# Record set:
———
-- pv_equiv track=rewrite | github.com/mikedee56/Post-Processing-Shruti | src/ner_module/ner_model_manager.py | _generate_next_version
-- ===== SOURCE A (Python) =====
-- from typing import Dict, List, Tuple, Optional, Any, Set
--
-- def _generate_next_version(current_versions: List[str]) -> str:
--     """Generate the next version number."""
--     if not current_versions:
--         return "1.0.0"
--
--     # Find highest version (simplified)
--     versions = []
--     for v in current_versions:
--         try:
--             parts = v.split('.')
--             versions.append((int(parts[0]), int(parts[1]), int(parts[2])))
--         except:
--             continue
--
--     if not versions:
--         return "1.0.0"
--
--     versions.sort(reverse=True)
--     major, minor, patch = versions[0]
--
--     # Increment patch version
--     return f"{major}.{minor}.{patch + 1}"
-- ===== SOURCE B (Python) =====
-- def _generate_next_version(current_versions):
--     """Generate the next version number."""
--     best = None
--     for v in current_versions:
--         try:
--             parts = v.split('.')
--             cand = (int(parts[0]), int(parts[1]), int(parts[2]))
--         except:
--             continue
--         if best is None or cand > best:
--             best = cand
--     if best is None:
--         return "1.0.0"
--     major, minor, patch = best
--     return f"{major}.{minor}.{patch + 1}"
-- ===== Notes on version B (the rewrite author's own statement) =====
-- stated objective: simpler
-- what changed: Replaces the build-a-list-then-sort(reverse=True) pass with a single linear scan that threads one running-best tuple through the parse loop; no intermediate list, no sort, and the empty-list guard collapses into the best-is-None check.
import Mathlib
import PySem

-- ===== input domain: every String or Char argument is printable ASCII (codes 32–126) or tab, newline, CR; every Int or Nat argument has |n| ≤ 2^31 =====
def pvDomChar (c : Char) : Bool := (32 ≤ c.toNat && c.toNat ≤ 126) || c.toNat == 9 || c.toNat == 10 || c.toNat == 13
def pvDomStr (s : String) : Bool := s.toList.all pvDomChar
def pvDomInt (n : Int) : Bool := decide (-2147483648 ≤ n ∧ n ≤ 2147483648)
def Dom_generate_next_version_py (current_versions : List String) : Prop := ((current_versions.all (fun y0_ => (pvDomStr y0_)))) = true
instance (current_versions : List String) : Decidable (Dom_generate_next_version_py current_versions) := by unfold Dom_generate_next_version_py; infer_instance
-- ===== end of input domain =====

-- B replaces A's list-building + sort(reverse=True) with one linear pass keeping a running-best tuple (simpler).

-- ===== PORT A =====
-- the try-block: v.split('.'); (int(parts[0]), int(parts[1]), int(parts[2])); none = any exception (bare except)
def pvParseVer (v : String) : Option (Int × Int × Int) :=
  -- '.'.split is never empty-separator, so split? is always 'some'; the [] default is unreachable
  let parts := (PySem.Str.split? v ".").getD []
  match PySem.List.pyGet? parts 0 with
  | none => none
  | some p0 =>
    match PySem.Int.ofStr? p0 with
    | none => none
    | some a =>
      match PySem.List.pyGet? parts 1 with
      | none => none
      | some p1 =>
        match PySem.Int.ofStr? p1 with
        | none => none
        | some b =>
          match PySem.List.pyGet? parts 2 with
          | none => none
          | some p2 =>
            match PySem.Int.ofStr? p2 with
            | none => none
            | some c => some (a, b, c)

-- Python sorts tuples lexicographically; the key 'toLex' names exactly that order on Int × Int × Int
def pvKey (t : Int × Int × Int) : Int ×ₗ (Int ×ₗ Int) := toLex (t.1, toLex t.2)

def generate_next_version_py (current_versions : List String) : String :=
  if current_versions = [] then "1.0.0"
  else
    let versions := current_versions.foldl
      (fun acc v => match pvParseVer v with
        | some t => acc ++ [t]
        | none => acc) []
    if versions = [] then "1.0.0"
    else
      match PySem.List.sorted versions pvKey true with
      | [] => "1.0.0"   -- unreachable: sorted of a nonempty list is nonempty
      | (major, minor, patch) :: _ =>
        PySem.Int.toStr major ++ "." ++ PySem.Int.toStr minor ++ "." ++ PySem.Int.toStr (patch + 1)

-- ===== PORT B =====
-- Python's 'cand > best' on 3-tuples, written out lexicographically
def pvTupGt (x y : Int × Int × Int) : Bool :=
  x.1 > y.1 || (x.1 = y.1 && (x.2.1 > y.2.1 || (x.2.1 = y.2.1 && x.2.2 > y.2.2)))

-- the loop body's 'if best is None or cand > best: best = cand'
def pvStep (best : Option (Int × Int × Int)) (cand : Int × Int × Int) : Option (Int × Int × Int) :=
  match best with
  | none => some cand
  | some b => if pvTupGt cand b then some cand else some b

def generate_next_version_py_alt (current_versions : List String) : String :=
  let best := current_versions.foldl
    (fun best v => match pvParseVer v with
      | none => best
      | some cand => pvStep best cand) none
  match best with
  | none => "1.0.0"
  | some (major, minor, patch) =>
    PySem.Int.toStr major ++ "." ++ PySem.Int.toStr minor ++ "." ++ PySem.Int.toStr (patch + 1)

-- ===== PRECONDITION & SPEC =====
def Spec_generate_next_version_py (current_versions : List String) (out : String) : Prop := out = generate_next_version_py_alt current_versions
instance (current_versions : List String) (out : String) : Decidable (Spec_generate_next_version_py current_versions out) := by unfold Spec_generate_next_version_py; infer_instance

-- ===== CLAIM (what is proved, stated in full; the proofs are below) =====
def Claim_equal_generate_next_version_py : Prop := ∀ (current_versions : List String), Dom_generate_next_version_py current_versions → Spec_generate_next_version_py current_versions (generate_next_version_py current_versions)

-- ===== LEMMAS AND PROOFS =====

-- the parsed tuples, as a filterMap
def pvVers (cvs : List String) : List (Int × Int × Int) := cvs.filterMap pvParseVer

lemma pvA_foldl (cvs : List String) (acc : List (Int × Int × Int)) :
    cvs.foldl (fun acc v => match pvParseVer v with
        | some t => acc ++ [t]
        | none => acc) acc = acc ++ pvVers cvs := by
  induction cvs generalizing acc with
  | nil => simp [pvVers]
  | cons v vs ih =>
    simp only [List.foldl_cons, pvVers, List.filterMap_cons]
    cases pvParseVer v <;> simp [ih, pvVers]

lemma pvB_foldl (cvs : List String) (best : Option (Int × Int × Int)) :
    cvs.foldl (fun best v => match pvParseVer v with
      | none => best
      | some cand => pvStep best cand) best = (pvVers cvs).foldl pvStep best := by
  induction cvs generalizing best with
  | nil => simp [pvVers]
  | cons v vs ih =>
    simp only [List.foldl_cons, pvVers, List.filterMap_cons]
    cases pvParseVer v <;> simp [ih, pvVers]

lemma pvTupGt_iff (x y : Int × Int × Int) : pvTupGt x y = true ↔ pvKey y < pvKey x := by
  obtain ⟨a, b, c⟩ := x
  obtain ⟨d, e, f⟩ := y
  simp only [pvTupGt, pvKey, Prod.Lex.toLex_lt_toLex, Bool.or_eq_true, Bool.and_eq_true,
    decide_eq_true_eq, gt_iff_lt]
  omega

lemma pvStep_max (vs : List (Int × Int × Int)) (b : Int × Int × Int) :
    ∃ m, vs.foldl pvStep (some b) = some m ∧ m ∈ b :: vs ∧ ∀ y ∈ b :: vs, pvKey y ≤ pvKey m := by
  induction vs generalizing b with
  | nil => exact ⟨b, rfl, by simp, by simp⟩
  | cons t ts ih =>
    by_cases h : pvTupGt t b = true
    · obtain ⟨m, hm, hmem, hmax⟩ := ih t
      refine ⟨m, by simpa [pvStep, h] using hm, ?_, ?_⟩
      · simp only [List.mem_cons] at hmem ⊢
        tauto
      · intro y hy
        simp only [List.mem_cons] at hy
        rcases hy with rfl | rfl | hy
        · exact le_trans ((pvTupGt_iff t _).mp h).le (hmax t (by simp))
        · exact hmax _ (by simp)
        · exact hmax y (by simp [hy])
    · obtain ⟨m, hm, hmem, hmax⟩ := ih b
      refine ⟨m, by simpa [pvStep, h] using hm, ?_, ?_⟩
      · simp only [List.mem_cons] at hmem ⊢
        tauto
      · intro y hy
        simp only [List.mem_cons] at hy
        rcases hy with rfl | rfl | hy
        · exact hmax _ (by simp)
        · have hle : pvKey y ≤ pvKey b := not_lt.mp (fun hc => h ((pvTupGt_iff y b).mpr hc))
          exact le_trans hle (hmax b (by simp))
        · exact hmax y (by simp [hy])

lemma pvKey_injective : Function.Injective pvKey := by
  intro x y h
  obtain ⟨a, b, c⟩ := x
  obtain ⟨d, e, f⟩ := y
  simp only [pvKey] at h
  have h1 := congrArg (fun z => (ofLex z).1) h
  have h2 := congrArg (fun z => (ofLex (ofLex z).2).1) h
  have h3 := congrArg (fun z => (ofLex (ofLex z).2).2) h
  simp at h1 h2 h3
  simp [h1, h2, h3]

theorem generate_next_version_py_spec : Claim_equal_generate_next_version_py := by
  unfold Claim_equal_generate_next_version_py
  intro cvs _
  unfold Spec_generate_next_version_py generate_next_version_py generate_next_version_py_alt
  simp only [pvA_foldl, pvB_foldl, List.nil_append]
  by_cases hnil : cvs = []
  · simp [hnil, pvVers]
  · simp only [if_neg hnil]
    by_cases hv : pvVers cvs = []
    · simp [hv]
    · simp only [if_neg hv]
      obtain ⟨t, ts, hts⟩ := List.exists_cons_of_ne_nil hv
      rw [hts]
      simp only [List.foldl_cons, pvStep]
      obtain ⟨m, hm, hmem, hmax⟩ := pvStep_max ts t
      rw [hm]
      have hsne : PySem.List.sorted (t :: ts) pvKey true ≠ [] := by
        simp [PySem.List.sorted_eq_nil_iff]
      obtain ⟨hd, tl, hhd⟩ := List.exists_cons_of_ne_nil hsne
      rw [hhd]
      have hhd_mem : hd ∈ t :: ts := by
        have hperm := PySem.List.sorted_perm (xs := t :: ts) (key := pvKey) (rev := true)
        exact hperm.mem_iff.mp (by simp [hhd])
      have h1 : pvKey hd ≤ pvKey m := hmax hd hhd_mem
      have h2 : pvKey m ≤ pvKey hd :=
        PySem.List.key_head_sorted_rev_ge _ _ hhd m hmem
      have heq : hd = m := pvKey_injective (le_antisymm h1 h2)
      subst heq
      obtain ⟨a, b, c⟩ := hd
      rfl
———
# Instructions to follow:
Please set down again, word for word, only the lines from the start of the entries through the line with "-- ===== SOURCE B", both ends included.

# Final answer:
-- pv_equiv track=rewrite | github.com/mikedee56/Post-Processing-Shruti | src/ner_module/ner_model_manager.py | _generate_next_version
-- ===== SOURCE A (Python) =====
-- from typing import Dict, List, Tuple, Optional, Any, Set
--
-- def _generate_next_version(current_versions: List[str]) -> str:
--     """Generate the next version number."""
--     if not current_versions:
--         return "1.0.0"
--
--     # Find highest version (simplified)
--     versions = []
--     for v in current_versions:
--         try:
--             parts = v.split('.')
--             versions.append((int(parts[0]), int(parts[1]), int(parts[2])))
--         except:
--             continue
--
--     if not versions:
--         return "1.0.0"
--
--     versions.sort(reverse=True)
--     major, minor, patch = versions[0]
--
--     # Increment patch version
--     return f"{major}.{minor}.{patch + 1}"
-- ===== SOURCE B (Python) =====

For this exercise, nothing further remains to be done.